[Task to carry out]:
Print the records again, character for character.

**** Dataset excerpts ****

-- pv_equiv track=rewrite | github.com/puzhizhi/findiff | findiff/core/reprs.py | to_long_index
-- ===== SOURCE A (Python) =====
-- def to_long_index(idx, shape):
--     ndims = len(shape)
--     long_idx = 0
--     siz = 1
--     for axis in range(ndims):
--         long_idx += idx[ndims-1-axis] * siz
--         siz *= shape[ndims-1-axis]
--     return long_idx
-- ===== SOURCE B (Python) =====
-- def to_long_index(idx, shape):
--     long_idx = 0
--     for axis in range(len(shape)):
--         long_idx = long_idx * shape[axis] + idx[axis]
--     return long_idx
-- ===== Notes on version B (the rewrite author's own statement) =====
-- stated objective: simpler
-- what changed: Replaces the back-to-front loop maintaining a separate running stride (siz) with forward Horner's method keeping a single accumulator (long_idx = long_idx*shape[axis] + idx[axis]).
import Mathlib
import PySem

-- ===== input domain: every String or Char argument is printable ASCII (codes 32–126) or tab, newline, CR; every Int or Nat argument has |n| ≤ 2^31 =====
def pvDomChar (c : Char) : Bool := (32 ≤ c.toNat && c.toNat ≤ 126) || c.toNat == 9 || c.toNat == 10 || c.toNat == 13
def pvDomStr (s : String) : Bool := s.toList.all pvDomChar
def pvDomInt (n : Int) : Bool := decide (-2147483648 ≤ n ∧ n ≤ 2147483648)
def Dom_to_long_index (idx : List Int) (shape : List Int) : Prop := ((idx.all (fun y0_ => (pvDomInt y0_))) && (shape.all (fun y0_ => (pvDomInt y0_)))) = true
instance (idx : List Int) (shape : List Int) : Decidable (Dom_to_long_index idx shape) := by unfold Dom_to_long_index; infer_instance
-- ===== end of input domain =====

-- B replaces A's back-to-front loop with a running stride by forward Horner's method with a single accumulator (simpler).

-- ===== PORT A =====
-- pyGetD is exact on Pre_ (all accessed indices in range); where the Python raises IndexError, Pre_ excludes the input.
def to_long_index (idx : List Int) (shape : List Int) : Int :=
  let ndims : Int := shape.length
  ((PySem.List.pyRange 0 ndims 1).foldl
    (fun (st : Int × Int) axis =>
      (st.1 + PySem.List.pyGetD idx (ndims - 1 - axis) 0 * st.2,
       st.2 * PySem.List.pyGetD shape (ndims - 1 - axis) 0))
    (0, 1)).1

-- ===== PORT B =====
def to_long_index_alt (idx : List Int) (shape : List Int) : Int :=
  (PySem.List.pyRange 0 (shape.length : Int) 1).foldl
    (fun long_idx axis =>
      long_idx * PySem.List.pyGetD shape axis 0 + PySem.List.pyGetD idx axis 0)
    0

-- ===== PRECONDITION & SPEC =====
-- Pre_ excludes exactly the inputs where A raises IndexError: len(idx) < len(shape) (B raises there too).
def Pre_to_long_index (idx : List Int) (shape : List Int) : Prop := shape.length ≤ idx.length
instance (idx : List Int) (shape : List Int) : Decidable (Pre_to_long_index idx shape) := by unfold Pre_to_long_index; infer_instance
def pvWitness_to_long_index : List Int × List Int := ([1, 2, 0], [3, 4, 5])
def Spec_to_long_index (idx : List Int) (shape : List Int) (out : Int) : Prop := out = to_long_index_alt idx shape
instance (idx : List Int) (shape : List Int) (out : Int) : Decidable (Spec_to_long_index idx shape out) := by unfold Spec_to_long_index; infer_instance

-- ===== CLAIM (what is proved, stated in full; the proofs are below) =====
def Claim_equal_to_long_index : Prop := ∀ (idx : List Int) (shape : List Int), Dom_to_long_index idx shape → Pre_to_long_index idx shape → Spec_to_long_index idx shape (to_long_index idx shape)

-- ===== LEMMAS AND PROOFS =====

-- A's pair-fold over a reversed list, in terms of the forward Horner fold.
theorem revFold_horner (L : List (Int × Int)) :
    ∀ (li siz : Int),
      (L.reverse.foldl (fun (st : Int × Int) p => (st.1 + p.1 * st.2, st.2 * p.2)) (li, siz)).1
        = li + (L.foldl (fun a p => a * p.2 + p.1) 0) * siz := by
  induction L using List.reverseRecOn with
  | nil => intro li siz; simp
  | append_singleton L' p ih =>
      intro li siz
      have hh : ∀ (a : Int), (L' ++ [p]).foldl (fun a p => a * p.2 + p.1) a
          = (L'.foldl (fun a p => a * p.2 + p.1) a) * p.2 + p.1 := by
        intro a; simp [List.foldl_append]
      simp only [List.reverse_append, List.reverse_singleton, List.singleton_append,
        List.foldl_cons, ih, hh]
      ring

theorem range_map_sub (n : Nat) :
    (List.range n).map (fun k => n - 1 - k) = (List.range n).reverse := by
  apply List.ext_getElem
  · simp
  · intro i h1 h2
    simp at h1 ⊢

theorem horner_main (n : Nat) (f g : Int → Int) :
    ((PySem.List.pyRange 0 (n : Int) 1).foldl
        (fun (st : Int × Int) axis =>
          (st.1 + f ((n : Int) - 1 - axis) * st.2, st.2 * g ((n : Int) - 1 - axis)))
        (0, 1)).1
      = (PySem.List.pyRange 0 (n : Int) 1).foldl (fun a axis => a * g axis + f axis) 0 := by
  have hrange : PySem.List.pyRange 0 (n : Int) 1 = (List.range n).map (fun k : Nat => (k : Int)) := by
    rw [PySem.List.pyRange_one]
    apply List.ext_getElem
    · simp
    · intro i h1 h2
      simp at h1 ⊢
  rw [hrange, List.foldl_map, List.foldl_map]
  set F : Nat → Int × Int := fun k => (f (k : Int), g (k : Int)) with hF
  have hA : (List.range n).foldl
      (fun (st : Int × Int) (axis : Nat) =>
        (st.1 + f ((n : Int) - 1 - (axis : Int)) * st.2, st.2 * g ((n : Int) - 1 - (axis : Int))))
      (0, 1)
      = (((List.range n).map F).reverse).foldl
          (fun (st : Int × Int) p => (st.1 + p.1 * st.2, st.2 * p.2)) (0, 1) := by
    rw [← List.map_reverse, ← range_map_sub, List.map_map, List.foldl_map]
    apply PySem.List.foldl_congr_mem
    intro acc x hx
    have hxn : x < n := List.mem_range.mp hx
    have hcast : (n : Int) - 1 - (x : Int) = ((n - 1 - x : Nat) : Int) := by omega
    simp [hF, hcast]
  have hB : (List.range n).foldl
      (fun (a : Int) (axis : Nat) => a * g (axis : Int) + f (axis : Int)) 0
      = ((List.range n).map F).foldl (fun a p => a * p.2 + p.1) 0 := by
    rw [List.foldl_map]
  rw [hA, hB, revFold_horner]
  ring

-- ===== VERDICT (by name: the statement is the Claim_ definition above) =====
theorem to_long_index_spec : Claim_equal_to_long_index := by
  intro idx shape _ _
  exact horner_main shape.length (fun i => PySem.List.pyGetD idx i 0)
    (fun i => PySem.List.pyGetD shape i 0)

****

[Solution for this task]:
-- pv_equiv track=rewrite | github.com/puzhizhi/findiff | findiff/core/reprs.py | to_long_index
-- ===== SOURCE A (Python) =====
-- def to_long_index(idx, shape):
--     ndims = len(shape)
--     long_idx = 0
--     siz = 1
--     for axis in range(ndims):
--         long_idx += idx[ndims-1-axis] * siz
--         siz *= shape[ndims-1-axis]
--     return long_idx
-- ===== SOURCE B (Python) =====
-- def to_long_index(idx, shape):
--     long_idx = 0
--     for axis in range(len(shape)):
--         long_idx = long_idx * shape[axis] + idx[axis]
--     return long_idx
-- ===== Notes on version B (the rewrite author's own statement) =====
-- stated objective: simpler
-- what changed: Replaces the back-to-front loop maintaining a separate running stride (siz) with forward Horner's method keeping a single accumulator (long_idx = long_idx*shape[axis] + idx[axis]).
import Mathlib
import PySem

-- ===== input domain: every String or Char argument is printable ASCII (codes 32–126) or tab, newline, CR; every Int or Nat argument has |n| ≤ 2^31 =====
def pvDomChar (c : Char) : Bool := (32 ≤ c.toNat && c.toNat ≤ 126) || c.toNat == 9 || c.toNat == 10 || c.toNat == 13
def pvDomStr (s : String) : Bool := s.toList.all pvDomChar
def pvDomInt (n : Int) : Bool := decide (-2147483648 ≤ n ∧ n ≤ 2147483648)
def Dom_to_long_index (idx : List Int) (shape : List Int) : Prop := ((idx.all (fun y0_ => (pvDomInt y0_))) && (shape.all (fun y0_ => (pvDomInt y0_)))) = true
instance (idx : List Int) (shape : List Int) : Decidable (Dom_to_long_index idx shape) := by unfold Dom_to_long_index; infer_instance
-- ===== end of input domain =====

-- B replaces A's back-to-front loop with a running stride by forward Horner's method with a single accumulator (simpler).

-- ===== PORT A =====
-- pyGetD is exact on Pre_ (all accessed indices in range); where the Python raises IndexError, Pre_ excludes the input.
def to_long_index (idx : List Int) (shape : List Int) : Int :=
  let ndims : Int := shape.length
  ((PySem.List.pyRange 0 ndims 1).foldl
    (fun (st : Int × Int) axis =>
      (st.1 + PySem.List.pyGetD idx (ndims - 1 - axis) 0 * st.2,
       st.2 * PySem.List.pyGetD shape (ndims - 1 - axis) 0))
    (0, 1)).1

-- ===== PORT B =====
def to_long_index_alt (idx : List Int) (shape : List Int) : Int :=
  (PySem.List.pyRange 0 (shape.length : Int) 1).foldl
    (fun long_idx axis =>
      long_idx * PySem.List.pyGetD shape axis 0 + PySem.List.pyGetD idx axis 0)
    0

-- ===== PRECONDITION & SPEC =====
-- Pre_ excludes exactly the inputs where A raises IndexError: len(idx) < len(shape) (B raises there too).
def Pre_to_long_index (idx : List Int) (shape : List Int) : Prop := shape.length ≤ idx.length
instance (idx : List Int) (shape : List Int) : Decidable (Pre_to_long_index idx shape) := by unfold Pre_to_long_index; infer_instance
def pvWitness_to_long_index : List Int × List Int := ([1, 2, 0], [3, 4, 5])
def Spec_to_long_index (idx : List Int) (shape : List Int) (out : Int) : Prop := out = to_long_index_alt idx shape
instance (idx : List Int) (shape : List Int) (out : Int) : Decidable (Spec_to_long_index idx shape out) := by unfold Spec_to_long_index; infer_instance

-- ===== CLAIM (what is proved, stated in full; the proofs are below) =====
def Claim_equal_to_long_index : Prop := ∀ (idx : List Int) (shape : List Int), Dom_to_long_index idx shape → Pre_to_long_index idx shape → Spec_to_long_index idx shape (to_long_index idx shape)

-- ===== LEMMAS AND PROOFS =====

-- A's pair-fold over a reversed list, in terms of the forward Horner fold.
theorem revFold_horner (L : List (Int × Int)) :
    ∀ (li siz : Int),
      (L.reverse.foldl (fun (st : Int × Int) p => (st.1 + p.1 * st.2, st.2 * p.2)) (li, siz)).1
        = li + (L.foldl (fun a p => a * p.2 + p.1) 0) * siz := by
  induction L using List.reverseRecOn with
  | nil => intro li siz; simp
  | append_singleton L' p ih =>
      intro li siz
      have hh : ∀ (a : Int), (L' ++ [p]).foldl (fun a p => a * p.2 + p.1) a
          = (L'.foldl (fun a p => a * p.2 + p.1) a) * p.2 + p.1 := by
        intro a; simp [List.foldl_append]
      simp only [List.reverse_append, List.reverse_singleton, List.singleton_append,
        List.foldl_cons, ih, hh]
      ring

theorem range_map_sub (n : Nat) :
    (List.range n).map (fun k => n - 1 - k) = (List.range n).reverse := by
  apply List.ext_getElem
  · simp
  · intro i h1 h2
    simp at h1 ⊢

theorem horner_main (n : Nat) (f g : Int → Int) :
    ((PySem.List.pyRange 0 (n : Int) 1).foldl
        (fun (st : Int × Int) axis =>
          (st.1 + f ((n : Int) - 1 - axis) * st.2, st.2 * g ((n : Int) - 1 - axis)))
        (0, 1)).1
      = (PySem.List.pyRange 0 (n : Int) 1).foldl (fun a axis => a * g axis + f axis) 0 := by
  have hrange : PySem.List.pyRange 0 (n : Int) 1 = (List.range n).map (fun k : Nat => (k : Int)) := by
    rw [PySem.List.pyRange_one]
    apply List.ext_getElem
    · simp
    · intro i h1 h2
      simp at h1 ⊢
  rw [hrange, List.foldl_map, List.foldl_map]
  set F : Nat → Int × Int := fun k => (f (k : Int), g (k : Int)) with hF
  have hA : (List.range n).foldl
      (fun (st : Int × Int) (axis : Nat) =>
        (st.1 + f ((n : Int) - 1 - (axis : Int)) * st.2, st.2 * g ((n : Int) - 1 - (axis : Int))))
      (0, 1)
      = (((List.range n).map F).reverse).foldl
          (fun (st : Int × Int) p => (st.1 + p.1 * st.2, st.2 * p.2)) (0, 1) := by
    rw [← List.map_reverse, ← range_map_sub, List.map_map, List.foldl_map]
    apply PySem.List.foldl_congr_mem
    intro acc x hx
    have hxn : x < n := List.mem_range.mp hx
    have hcast : (n : Int) - 1 - (x : Int) = ((n - 1 - x : Nat) : Int) := by omega
    simp [hF, hcast]
  have hB : (List.range n).foldl
      (fun (a : Int) (axis : Nat) => a * g (axis : Int) + f (axis : Int)) 0
      = ((List.range n).map F).foldl (fun a p => a * p.2 + p.1) 0 := by
    rw [List.foldl_map]
  rw [hA, hB, revFold_horner]
  ring

-- ===== VERDICT (by name: the statement is the Claim_ definition above) =====
theorem to_long_index_spec : Claim_equal_to_long_index := by
  intro idx shape _ _
  exact horner_main shape.length (fun i => PySem.List.pyGetD idx i 0)
    (fun i => PySem.List.pyGetD shape i 0)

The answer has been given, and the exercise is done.